-- pv_equiv track=rewrite | github.com/Tongky-HGU/Algorithm | Python/4주차_DP,그리디/프로그래머스_조이스틱.py | solution
-- ===== SOURCE A (Python) =====
-- def calClickNum(char):
--     return min(ord(char)-ord('A'),ord('Z')-ord(char)+1)
--
-- def findPos(idx,cur,name,right):
--     move = 0
--     while(cur[idx]==name[idx]):
--         idx += right
--         move +=1
--         if(idx<0):
--             idx = len(cur) -1
--         if(idx>=len(cur)):
--             idx =0
--     return [idx,move]
--
-- def solution(name):
--     cur = ['A']*len(name)
--     control=0
--     idx=0
--     while(''.join(cur) != name):
--         r, moveR = findPos(idx,cur,name,1)
--         l, moveL = findPos(idx,cur,name,-1)
--         idx,moveNext = [r,moveR] if moveR <= moveL else [l,moveL]
--         upControl = calClickNum(name[idx])
--         control += moveNext + upControl
--         cur[idx] = name[idx]
--
--     return control
-- ===== SOURCE B (Python) =====
-- def solution(name):
--     n = len(name)
--     # positions that ever need fixing (joystick up/down), in increasing order
--     pos = [i for i, c in enumerate(name) if c != 'A']
--     # total up/down clicks, independent of visiting order
--     clicks = sum(min(ord(c) - 65, 91 - ord(c)) for c in name if c != 'A')
--     # two-pointer sweep: the unfixed positions always form a contiguous
--     # circular block pos[i..j]; the cursor sits just outside one of its ends
--     i, j = 0, len(pos) - 1
--     cur = 0
--     moves = 0
--     while i <= j:
--         mr = (pos[i] - cur) % n
--         ml = (cur - pos[j]) % n
--         if mr <= ml:
--             moves += mr
--             cur = pos[i]
--             i += 1
--         else:
--             moves += ml
--             cur = pos[j]
--             j -= 1
--     return moves + clicks
-- ===== Notes on version B (the rewrite author's own statement) =====
-- stated objective: faster
-- what changed: A repeatedly rescans the whole string character-by-character (findPos in both directions) each time it fixes one letter; B precomputes the sorted list of non-'A' positions and the total up/down clicks once, then finds each nearest unfixed position in O(1) with a two-pointer sweep, exploiting that the unfixed positions always form one contiguous circular block.
import Mathlib
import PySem

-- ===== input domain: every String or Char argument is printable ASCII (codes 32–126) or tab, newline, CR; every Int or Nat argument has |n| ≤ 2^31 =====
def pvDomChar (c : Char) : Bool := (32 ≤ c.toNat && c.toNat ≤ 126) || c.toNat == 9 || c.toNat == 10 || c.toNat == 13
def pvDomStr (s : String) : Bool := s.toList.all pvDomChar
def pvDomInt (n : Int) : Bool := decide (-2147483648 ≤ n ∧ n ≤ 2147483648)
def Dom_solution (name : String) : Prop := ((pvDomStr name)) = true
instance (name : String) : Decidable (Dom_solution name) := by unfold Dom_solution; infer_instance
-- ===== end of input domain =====

-- B replaces A's repeated circular scans with a single two-pointer sweep over the
-- sorted non-'A' positions (the unfixed positions always form one contiguous circular
-- block), measured faster in a timing run on large inputs.

-- ===== PORT A =====
def calClickNum (c : Char) : Int :=
  min ((c.toNat : Int) - 65) (90 - (c.toNat : Int) + 1)

-- while cur[idx]==name[idx]: idx += right; move += 1; wrap.  Fuel-bounded loop
-- (fuel = len(cur) always suffices at A's call sites: some position differs there).
def findPosGo (fuel : Nat) (idx : Int) (cur name : List Char) (right : Int) (move : Int) : Int × Int :=
  match fuel with
  | 0 => (idx, move)
  | f + 1 =>
    if PySem.List.pyGet? cur idx = PySem.List.pyGet? name idx then
      let idx1 := idx + right
      let move1 := move + 1
      let idx2 := if idx1 < 0 then (cur.length : Int) - 1 else idx1
      let idx3 := if idx2 ≥ (cur.length : Int) then 0 else idx2
      findPosGo f idx3 cur name right move1
    else (idx, move)

def findPos (idx : Int) (cur name : List Char) (right : Int) : Int × Int :=
  findPosGo cur.length idx cur name right 0

-- the outer while loop of A; fuel = len(name) suffices (each pass fixes one position)
def solGo (fuel : Nat) (cur : List Char) (idx control : Int) (name : List Char) : Int :=
  match fuel with
  | 0 => control
  | f + 1 =>
    if cur = name then control
    else
      let rR := findPos idx cur name 1
      let rL := findPos idx cur name (-1)
      let pick := if rR.2 ≤ rL.2 then rR else rL
      -- name[pick.1]: the index is always in range here, so the default is never used
      let upControl := calClickNum (PySem.List.pyGetD name pick.1 'A')
      solGo f (PySem.List.pySetD cur pick.1 (PySem.List.pyGetD name pick.1 'A'))
        pick.1 (control + pick.2 + upControl) name

def solution (name : String) : Int :=
  solGo name.toList.length (List.replicate name.toList.length 'A') 0 0 name.toList

-- ===== PORT B =====
-- two-pointer sweep over pos[i..j]; fuel = len(pos) is exactly the iteration count
def goB (fuel : Nat) (i j cur moves : Int) (pos : List Int) (n : Int) : Int :=
  match fuel with
  | 0 => moves
  | f + 1 =>
    if i ≤ j then
      -- pos[i], pos[j]: in range while i ≤ j, so the default is never used
      let pi := PySem.List.pyGetD pos i 0
      let pj := PySem.List.pyGetD pos j 0
      let mr := PySem.Int.mod (pi - cur) n
      let ml := PySem.Int.mod (cur - pj) n
      if mr ≤ ml then goB f (i + 1) j pi (moves + mr) pos n
      else goB f i (j - 1) pj (moves + ml) pos n
    else moves

def solution_alt (name : String) : Int :=
  let L := name.toList
  let n : Int := L.length
  let pos : List Int := ((PySem.List.enumerate L 0).filter (fun p => p.2 != 'A')).map (fun p => p.1)
  let clicks : Int := ((L.filter (fun c => c != 'A')).map
      (fun c => min ((c.toNat : Int) - 65) (91 - (c.toNat : Int)))).sum
  goB pos.length 0 ((pos.length : Int) - 1) 0 0 pos n + clicks

-- ===== PRECONDITION & SPEC =====
def Spec_solution (name : String) (out : Int) : Prop := out = solution_alt name
instance (name : String) (out : Int) : Decidable (Spec_solution name out) := by unfold Spec_solution; infer_instance

-- ===== CLAIM (what is proved, stated in full; the proofs are below) =====
def Claim_equal_solution : Prop := ∀ (name : String), Dom_solution name → Spec_solution name (solution name)

-- ===== LEMMAS AND PROOFS =====

-- circular distances (n = length): steps right / left from a to b
def dR (n a b : Int) : Int := (b - a) % n
def dL (n a b : Int) : Int := (a - b) % n

def clickAt (L : List Char) (p : Int) : Int := calClickNum (PySem.List.pyGetD L p 'A')

-- up/down clicks for window pos[ia .. ia+cnt)
def cw (L : List Char) (pos : List Int) (ia cnt : Nat) : Int :=
  ∑ t ∈ Finset.range cnt, clickAt L (pos.getD (ia + t) 0)

lemma emod_shift (a b n : Int) : (a % n + b) % n = (a + b) % n := by
  rw [Int.add_emod, Int.emod_emod_of_dvd _ dvd_rfl, ← Int.add_emod]

lemma emod_shift_sub (a b n : Int) : (a % n - b) % n = (a - b) % n := by
  rw [sub_eq_add_neg, sub_eq_add_neg, emod_shift]

lemma emod_shift_sub' (a b n : Int) : (b - a % n) % n = (b - a) % n := by
  rw [Int.sub_emod, Int.emod_emod_of_dvd _ dvd_rfl, ← Int.sub_emod]

lemma emod_sub_eval {x y n : Int} (hx0 : 0 ≤ x) (hxn : x < n) (hy0 : 0 ≤ y) (hyn : y < n) :
    (y - x) % n = if x ≤ y then y - x else y - x + n := by
  split_ifs with h
  · exact Int.emod_eq_of_lt (by omega) (by omega)
  · have h1 : (y - x + n) % n = (y - x) % n := by
      have := Int.add_mul_emod_self_left (a := y - x) (b := n) (c := 1)
      simp only [mul_one] at this
      exact this
    rw [← h1]
    exact Int.emod_eq_of_lt (by omega) (by omega)

lemma findPosGo_succ (f : Nat) (idx : Int) (cur L : List Char) (right move : Int)
    (h : PySem.List.pyGet? cur idx = PySem.List.pyGet? L idx) :
    findPosGo (f + 1) idx cur L right move
      = findPosGo f (if (if idx + right < 0 then (cur.length : Int) - 1 else idx + right) ≥ (cur.length : Int)
            then 0 else (if idx + right < 0 then (cur.length : Int) - 1 else idx + right))
          cur L right (move + 1) := by
  simp [findPosGo, h]

lemma findPosGo_stop (fuel : Nat) (idx : Int) (cur L : List Char) (right move : Int)
    (h : PySem.List.pyGet? cur idx ≠ PySem.List.pyGet? L idx) :
    findPosGo fuel idx cur L right move = (idx, move) := by
  cases fuel with
  | zero => rfl
  | succ f => simp [findPosGo, h]

lemma findPosGo_right (cur L : List Char) (hlen : cur.length = L.length) (hn : 0 < L.length) :
    ∀ (d fuel : Nat) (idx move : Int), d ≤ fuel → 0 ≤ idx → idx < (L.length : Int) →
    (∀ t : Nat, t < d →
      PySem.List.pyGet? cur ((idx + t) % (L.length : Int)) = PySem.List.pyGet? L ((idx + t) % (L.length : Int))) →
    PySem.List.pyGet? cur ((idx + d) % (L.length : Int)) ≠ PySem.List.pyGet? L ((idx + d) % (L.length : Int)) →
    findPosGo fuel idx cur L 1 move = ((idx + d) % (L.length : Int), move + d) := by
  have hpos : (0 : Int) < (L.length : Int) := by exact_mod_cast hn
  have hnz : (L.length : Int) ≠ 0 := hpos.ne'
  have hlen1 : (cur.length : Int) = (L.length : Int) := by exact_mod_cast hlen
  intro d
  induction d with
  | zero =>
    intro fuel idx move _ h0 hlt hall hd
    have hidx : (idx + ((0 : Nat) : Int)) % (L.length : Int) = idx := by
      simp only [Nat.cast_zero, add_zero]
      exact Int.emod_eq_of_lt h0 hlt
    rw [hidx] at hd ⊢
    simp only [Nat.cast_zero, add_zero]
    exact findPosGo_stop fuel idx cur L 1 move hd
  | succ d ih =>
    intro fuel idx move hfuel h0 hlt hall hd
    obtain ⟨f, rfl⟩ : ∃ f, fuel = f + 1 := ⟨fuel - 1, by omega⟩
    have heq : PySem.List.pyGet? cur idx = PySem.List.pyGet? L idx := by
      have := hall 0 (by omega)
      simpa [Int.emod_eq_of_lt h0 hlt] using this
    rw [findPosGo_succ f idx cur L 1 move heq]
    have hstep : (if (if idx + 1 < 0 then (cur.length : Int) - 1 else idx + 1) ≥ (cur.length : Int)
        then 0 else (if idx + 1 < 0 then (cur.length : Int) - 1 else idx + 1))
        = (idx + 1) % (L.length : Int) := by
      rw [hlen1]
      have h1 : ¬ (idx + 1 < 0) := by omega
      rw [if_neg h1]
      by_cases h2 : idx + 1 = (L.length : Int)
      · rw [if_pos (by omega), h2, Int.emod_self]
      · rw [if_neg (by omega), Int.emod_eq_of_lt (by omega) (by omega)]
    rw [hstep]
    have hkey : ∀ t : Int, ((idx + 1) % (L.length : Int) + t) % (L.length : Int)
        = (idx + (t + 1)) % (L.length : Int) := by
      intro t
      rw [emod_shift]
      ring_nf
    have := ih f ((idx + 1) % (L.length : Int)) (move + 1) (by omega)
      (Int.emod_nonneg _ hnz) (Int.emod_lt_of_pos _ hpos)
      (fun t ht => by rw [hkey]; have := hall (t + 1) (by omega); simpa [add_comm, add_left_comm, add_assoc] using this)
      (by rw [hkey]; have hd' := hd; simpa [add_comm, add_left_comm, add_assoc] using hd')
    rw [this, hkey]
    simp only [Prod.mk.injEq]
    push_cast
    exact ⟨by ring_nf, by ring⟩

----------

**Work to complete**
Starting at the first line of the listing, retype every line up to and including the one with "n = len(name)".

**Task response**
-- pv_equiv track=rewrite | github.com/Tongky-HGU/Algorithm | Python/4주차_DP,그리디/프로그래머스_조이스틱.py | solution
-- ===== SOURCE A (Python) =====
-- def calClickNum(char):
--     return min(ord(char)-ord('A'),ord('Z')-ord(char)+1)
--
-- def findPos(idx,cur,name,right):
--     move = 0
--     while(cur[idx]==name[idx]):
--         idx += right
--         move +=1
--         if(idx<0):
--             idx = len(cur) -1
--         if(idx>=len(cur)):
--             idx =0
--     return [idx,move]
--
-- def solution(name):
--     cur = ['A']*len(name)
--     control=0
--     idx=0
--     while(''.join(cur) != name):
--         r, moveR = findPos(idx,cur,name,1)
--         l, moveL = findPos(idx,cur,name,-1)
--         idx,moveNext = [r,moveR] if moveR <= moveL else [l,moveL]
--         upControl = calClickNum(name[idx])
--         control += moveNext + upControl
--         cur[idx] = name[idx]
--
--     return control
-- ===== SOURCE B (Python) =====
-- def solution(name):
--     n = len(name)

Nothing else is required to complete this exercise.